Available data:
lemma pvMark_count_lt (vis : List (List Bool)) (c : Nat × Nat) (cs : List (Nat × Nat))
    (hc : pvVisAt vis c.1 c.2 = false) :
    pvCountF (pvMark vis (c :: cs)) < pvCountF vis := by
  have h1 := pvCountF_set vis c.1 c.2 hc
  have h2 := pvMark_le cs (vis.set c.1 ((vis.getD c.1 []).set c.2 true))
  simp only [pvMark, List.foldl_cons] at *
  omega

lemma pvNewCell_unvis (maps : List (List Int)) (n m : Nat) (vis : List (List Bool)) (i j : Nat)
    (h : pvNewCell maps n m vis i j = true) : pvVisAt vis i j = false := by
  simp only [pvNewCell, Bool.and_assoc, Bool.and_eq_true, Bool.not_eq_true'] at h
  exact h.1

-- Source B's `while True` loop; d is the round counter
def pvWave (maps : List (List Int)) (n m : Nat) (d : Int) (vis : List (List Bool)) : Int :=
  if pvVisAt vis (n - 1) (m - 1) then d
  else
    let new := pvScan maps n m vis
    if h : new = [] then -1
    else pvWave maps n m (d + 1) (pvMark vis new)
termination_by pvCountF vis
decreasing_by
  obtain ⟨c, cs, hcons⟩ := List.exists_cons_of_ne_nil h
  have hmem : c ∈ pvScan maps n m vis := by
    rw [show pvScan maps n m vis = c :: cs from hcons]; exact List.mem_cons_self
  have hnew := (pvScan_mem maps n m vis c).1 hmem
  have := pvMark_count_lt vis c cs (pvNewCell_unvis maps n m vis c.1 c.2 hnew.2.2)
  simp only [new, hcons]
  omega

def solution_alt (maps : List (List Int)) : Int :=
  let n := maps.length
  let m := (maps.getD 0 []).length
  let visited0 := List.replicate n (List.replicate m false)
  let visited := visited0.set 0 ((visited0.getD 0 []).set 0 true)
  pvWave maps n m 1 visited

-- ===== PRECONDITION & SPEC =====
-- Pre_ excludes the empty grid and grids whose first row is empty (A's maps[0] / visited[0][0]
-- raises IndexError) and ragged grids with a row shorter than the first: there B's full-grid
-- scan raises IndexError (and A may too, depending on reachability).
def Pre_solution (maps : List (List Int)) : Prop :=
  maps ≠ [] ∧ maps.getD 0 [] ≠ [] ∧ ∀ row ∈ maps, (maps.getD 0 []).length ≤ row.length
instance (maps : List (List Int)) : Decidable (Pre_solution maps) := by
  unfold Pre_solution; infer_instance
def pvWitness_solution : List (List Int) := [[1]]

def Spec_solution (maps : List (List Int)) (out : Int) : Prop := out = solution_alt maps
instance (maps : List (List Int)) (out : Int) : Decidable (Spec_solution maps out) := by
  unfold Spec_solution; infer_instance

-- ===== CLAIM (what is proved, stated in full; the proofs are below) =====
def Claim_equal_solution : Prop :=
  ∀ (maps : List (List Int)), Dom_solution maps → Pre_solution maps →
    Spec_solution maps (solution maps)

-- ===== LEMMAS AND PROOFS =====

-- intermediate for the proof only: A's BFS processed level by level, cells as Nat pairs
def pvStepL (n m : Int) (maps : List (List Int)) (i j : Nat)
    (st : List (List Bool) × List (Nat × Nat)) (dir : Int × Int) :
    List (List Bool) × List (Nat × Nat) :=
  let nx := (i : Int) + dir.1
  let ny := (j : Int) + dir.2
  if 0 ≤ nx ∧ nx < n ∧ 0 ≤ ny ∧ ny < m ∧
      (maps.getD nx.toNat []).getD ny.toNat 0 = 1 ∧
      (st.1.getD nx.toNat []).getD ny.toNat true = false then
    (st.1.set nx.toNat ((st.1.getD nx.toNat []).set ny.toNat true),
     st.2 ++ [(nx.toNat, ny.toNat)])
  else st

lemma pvStepL_inv (n m : Int) (maps : List (List Int)) (i j : Nat)
    (st : List (List Bool) × List (Nat × Nat)) (dir : Int × Int) :
    pvCountF (pvStepL n m maps i j st dir).1 + (pvStepL n m maps i j st dir).2.length
      = pvCountF st.1 + st.2.length
    ∧ st.2.length ≤ (pvStepL n m maps i j st dir).2.length := by
  simp only [pvStepL]
  split_ifs with h
  · have := pvCountF_set st.1 ((i : Int) + dir.1).toNat ((j : Int) + dir.2).toNat h.2.2.2.2.2
    simp only [List.length_append, List.length_cons, List.length_nil]
    omega
  · omega

lemma pvFoldL_inv (n m : Int) (maps : List (List Int)) (i j : Nat) :
    ∀ (dirs : List (Int × Int)) (st : List (List Bool) × List (Nat × Nat)),
    pvCountF (List.foldl (pvStepL n m maps i j) st dirs).1
        + (List.foldl (pvStepL n m maps i j) st dirs).2.length
      = pvCountF st.1 + st.2.length
    ∧ st.2.length ≤ (List.foldl (pvStepL n m maps i j) st dirs).2.length := by
  intro dirs
  induction dirs with
  | nil => intro st; simp
  | cons dir ds ih =>
    intro st
    have h1 := pvStepL_inv n m maps i j st dir
    have h2 := ih (pvStepL n m maps i j st dir)
    simp only [List.foldl_cons]
    omega

def pvLoopL (n m : Int) (maps : List (List Int)) :
    List (Nat × Nat) → List (Nat × Nat) → Int → List (List Bool) → Int
  | [], [], _, _ => -1
  | [], p :: ps, d, vis => pvLoopL n m maps (p :: ps) [] (d + 1) vis
  | (i, j) :: rest, nxt, d, vis =>
    if (i : Int) = n - 1 ∧ (j : Int) = m - 1 then d
    else
      let st := List.foldl (pvStepL n m maps i j) (vis, nxt) pvDirs
      pvLoopL n m maps rest st.2 d st.1
termination_by rem nxt _d vis =>
  10 * pvCountF vis + 2 * rem.length + 2 * nxt.length + (if nxt = [] then 0 else 1)
decreasing_by
  · simp
  · have h := pvFoldL_inv n m maps i j pvDirs (vis, nxt)
    have h1 : (if (List.foldl (pvStepL n m maps i j) (vis, nxt) pvDirs).2 = [] then (0:Nat) else 1) ≤ 1 := by
      split <;> omega
    dsimp only at h h1 ⊢
    simp only [List.length_cons]
    omega

-- accumulator extraction
lemma pvStepA_acc (n m : Int) (maps : List (List Int)) (x y d : Int)
    (vis : List (List Bool)) (q : List (Int × Int × Int)) (dir : Int × Int) :
    pvStepA n m maps x y d (vis, q) dir
      = ((pvStepA n m maps x y d (vis, []) dir).1,
         q ++ (pvStepA n m maps x y d (vis, []) dir).2) := by
  simp only [pvStepA]
  split_ifs with h <;> simp

lemma pvStepL_acc (n m : Int) (maps : List (List Int)) (i j : Nat)
    (vis : List (List Bool)) (q : List (Nat × Nat)) (dir : Int × Int) :
    pvStepL n m maps i j (vis, q) dir
      = ((pvStepL n m maps i j (vis, []) dir).1,
         q ++ (pvStepL n m maps i j (vis, []) dir).2) := by
  simp only [pvStepL]
  split_ifs with h <;> simp

lemma pvFoldA_acc (n m : Int) (maps : List (List Int)) (x y d : Int) :
    ∀ (dirs : List (Int × Int)) (vis : List (List Bool)) (q : List (Int × Int × Int)),
    List.foldl (pvStepA n m maps x y d) (vis, q) dirs
      = ((List.foldl (pvStepA n m maps x y d) (vis, []) dirs).1,
         q ++ (List.foldl (pvStepA n m maps x y d) (vis, []) dirs).2) := by
  intro dirs
  induction dirs with
  | nil => intro vis q; simp
  | cons dir ds ih =>
    intro vis q
    simp only [List.foldl_cons]
    rw [pvStepA_acc n m maps x y d vis q dir]
    rw [ih ((pvStepA n m maps x y d (vis, []) dir).1)
          (q ++ (pvStepA n m maps x y d (vis, []) dir).2)]
    rw [ih ((pvStepA n m maps x y d (vis, []) dir).1)
          ((pvStepA n m maps x y d (vis, []) dir).2)]
    conv_rhs => rw [show pvStepA n m maps x y d (vis, []) dir
      = ((pvStepA n m maps x y d (vis, []) dir).1, (pvStepA n m maps x y d (vis, []) dir).2) from rfl]
    simp [List.append_assoc]

lemma pvFoldL_acc (n m : Int) (maps : List (List Int)) (i j : Nat) :
    ∀ (dirs : List (Int × Int)) (vis : List (List Bool)) (q : List (Nat × Nat)),
    List.foldl (pvStepL n m maps i j) (vis, q) dirs
      = ((List.foldl (pvStepL n m maps i j) (vis, []) dirs).1,
         q ++ (List.foldl (pvStepL n m maps i j) (vis, []) dirs).2) := by
  intro dirs
  induction dirs with
  | nil => intro vis q; simp
  | cons dir ds ih =>
    intro vis q
    simp only [List.foldl_cons]
    rw [pvStepL_acc n m maps i j vis q dir]
    rw [ih ((pvStepL n m maps i j (vis, []) dir).1)
          (q ++ (pvStepL n m maps i j (vis, []) dir).2)]
    rw [ih ((pvStepL n m maps i j (vis, []) dir).1)
          ((pvStepL n m maps i j (vis, []) dir).2)]
    conv_rhs => rw [show pvStepL n m maps i j (vis, []) dir
      = ((pvStepL n m maps i j (vis, []) dir).1, (pvStepL n m maps i j (vis, []) dir).2) from rfl]
    simp [List.append_assoc]

-- a single A-step is a single L-step with distance d + 1 attached to the pushed cell
lemma pvStep_rel (n m : Int) (maps : List (List Int)) (i j : Nat) (d : Int)
    (vis : List (List Bool)) (dir : Int × Int) :
    pvStepA n m maps (i : Int) (j : Int) d (vis, []) dir
      = ((pvStepL n m maps i j (vis, []) dir).1,
         ((pvStepL n m maps i j (vis, []) dir).2).map
           (fun p => ((p.1 : Int), (p.2 : Int), d + 1))) := by
  simp only [pvStepA, pvStepL]
  split_ifs with h
  · simp [Int.toNat_of_nonneg h.1, Int.toNat_of_nonneg h.2.2.1]
  · simp

lemma pvFold_rel (n m : Int) (maps : List (List Int)) (i j : Nat) (d : Int) :
    ∀ (dirs : List (Int × Int)) (vis : List (List Bool)),
    List.foldl (pvStepA n m maps (i : Int) (j : Int) d) (vis, []) dirs
      = ((List.foldl (pvStepL n m maps i j) (vis, []) dirs).1,
         ((List.foldl (pvStepL n m maps i j) (vis, []) dirs).2).map
           (fun p => ((p.1 : Int), (p.2 : Int), d + 1))) := by
  intro dirs
  induction dirs with
  | nil => intro vis; simp
  | cons dir ds ih =>
    intro vis
    simp only [List.foldl_cons]
    rw [pvStep_rel n m maps i j d vis dir]
    rw [pvFoldA_acc n m maps (i : Int) (j : Int) d ds ((pvStepL n m maps i j (vis, []) dir).1)]
    rw [ih ((pvStepL n m maps i j (vis, []) dir).1)]
    rw [pvFoldL_acc n m maps i j ds ((pvStepL n m maps i j (vis, []) dir).1)
          ((pvStepL n m maps i j (vis, []) dir).2)]
    conv_rhs => rw [show pvStepL n m maps i j (vis, []) dir
      = ((pvStepL n m maps i j (vis, []) dir).1, (pvStepL n m maps i j (vis, []) dir).2) from rfl]
    simp [List.map_append]

-- the simulation: A's queue is always (current level at distance d) ++ (next level at d + 1)
theorem pvSim (n m : Int) (maps : List (List Int)) (rem nxt : List (Nat × Nat)) (d : Int)
    (vis : List (List Bool)) :
    pvLoopA n m maps
        (rem.map (fun p => ((p.1 : Int), (p.2 : Int), d))
          ++ nxt.map (fun p => ((p.1 : Int), (p.2 : Int), d + 1))) vis
      = pvLoopL n m maps rem nxt d vis := by
  match rem, nxt with
  | [], [] =>
    simp only [List.map_nil, List.nil_append]
    rw [pvLoopA.eq_def, pvLoopL.eq_def]
  | [], p :: ps =>
    have ih := pvSim n m maps (p :: ps) [] (d + 1) vis
    simp only [List.map_nil, List.nil_append, List.append_nil] at ih ⊢
    rw [pvLoopL.eq_def]
    exact ih
  | (i, j) :: rest, nxt =>
    have ih := pvSim n m maps rest
      (nxt ++ (List.foldl (pvStepL n m maps i j) (vis, []) pvDirs).2) d
      ((List.foldl (pvStepL n m maps i j) (vis, []) pvDirs).1)
    simp only [List.map_cons, List.cons_append]
    rw [pvLoopA.eq_def, pvLoopL.eq_def]
    dsimp only
    split_ifs with ht
    · rfl
    · rw [pvFoldA_acc n m maps (i : Int) (j : Int) d pvDirs vis,
        pvFold_rel n m maps i j d pvDirs vis]
      rw [pvFoldL_acc n m maps i j pvDirs vis nxt]
      dsimp only
      simpa [List.append_assoc, List.map_append] using ih
termination_by 10 * pvCountF vis + 2 * rem.length + 2 * nxt.length + (if nxt = [] then 0 else 1)
decreasing_by
  · simp
  · have h := pvFoldL_inv n m maps i j pvDirs (vis, [])
    have h1 : (if nxt ++ (List.foldl (pvStepL n m maps i j) (vis, []) pvDirs).2 = []
        then (0:Nat) else 1) ≤ 1 := by split <;> omega
    have h2 : (if nxt = [] then (0:Nat) else 1) ≤ 1 := by split <;> omega
    dsimp only at h h1 h2 ⊢
    simp only [List.length_cons, List.length_append, List.length_nil] at *
    omega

What the task requires: Reproduce, word for word and in full, only the lines above that start at the line with "def pvStepL (n" and run through the line with "have h1 : (if (List.foldl", both ends included.

Response area:
def pvStepL (n m : Int) (maps : List (List Int)) (i j : Nat)
    (st : List (List Bool) × List (Nat × Nat)) (dir : Int × Int) :
    List (List Bool) × List (Nat × Nat) :=
  let nx := (i : Int) + dir.1
  let ny := (j : Int) + dir.2
  if 0 ≤ nx ∧ nx < n ∧ 0 ≤ ny ∧ ny < m ∧
      (maps.getD nx.toNat []).getD ny.toNat 0 = 1 ∧
      (st.1.getD nx.toNat []).getD ny.toNat true = false then
    (st.1.set nx.toNat ((st.1.getD nx.toNat []).set ny.toNat true),
     st.2 ++ [(nx.toNat, ny.toNat)])
  else st

lemma pvStepL_inv (n m : Int) (maps : List (List Int)) (i j : Nat)
    (st : List (List Bool) × List (Nat × Nat)) (dir : Int × Int) :
    pvCountF (pvStepL n m maps i j st dir).1 + (pvStepL n m maps i j st dir).2.length
      = pvCountF st.1 + st.2.length
    ∧ st.2.length ≤ (pvStepL n m maps i j st dir).2.length := by
  simp only [pvStepL]
  split_ifs with h
  · have := pvCountF_set st.1 ((i : Int) + dir.1).toNat ((j : Int) + dir.2).toNat h.2.2.2.2.2
    simp only [List.length_append, List.length_cons, List.length_nil]
    omega
  · omega

lemma pvFoldL_inv (n m : Int) (maps : List (List Int)) (i j : Nat) :
    ∀ (dirs : List (Int × Int)) (st : List (List Bool) × List (Nat × Nat)),
    pvCountF (List.foldl (pvStepL n m maps i j) st dirs).1
        + (List.foldl (pvStepL n m maps i j) st dirs).2.length
      = pvCountF st.1 + st.2.length
    ∧ st.2.length ≤ (List.foldl (pvStepL n m maps i j) st dirs).2.length := by
  intro dirs
  induction dirs with
  | nil => intro st; simp
  | cons dir ds ih =>
    intro st
    have h1 := pvStepL_inv n m maps i j st dir
    have h2 := ih (pvStepL n m maps i j st dir)
    simp only [List.foldl_cons]
    omega

def pvLoopL (n m : Int) (maps : List (List Int)) :
    List (Nat × Nat) → List (Nat × Nat) → Int → List (List Bool) → Int
  | [], [], _, _ => -1
  | [], p :: ps, d, vis => pvLoopL n m maps (p :: ps) [] (d + 1) vis
  | (i, j) :: rest, nxt, d, vis =>
    if (i : Int) = n - 1 ∧ (j : Int) = m - 1 then d
    else
      let st := List.foldl (pvStepL n m maps i j) (vis, nxt) pvDirs
      pvLoopL n m maps rest st.2 d st.1
termination_by rem nxt _d vis =>
  10 * pvCountF vis + 2 * rem.length + 2 * nxt.length + (if nxt = [] then 0 else 1)
decreasing_by
  · simp
  · have h := pvFoldL_inv n m maps i j pvDirs (vis, nxt)
    have h1 : (if (List.foldl (pvStepL n m maps i j) (vis, nxt) pvDirs).2 = [] then (0:Nat) else 1) ≤ 1 := by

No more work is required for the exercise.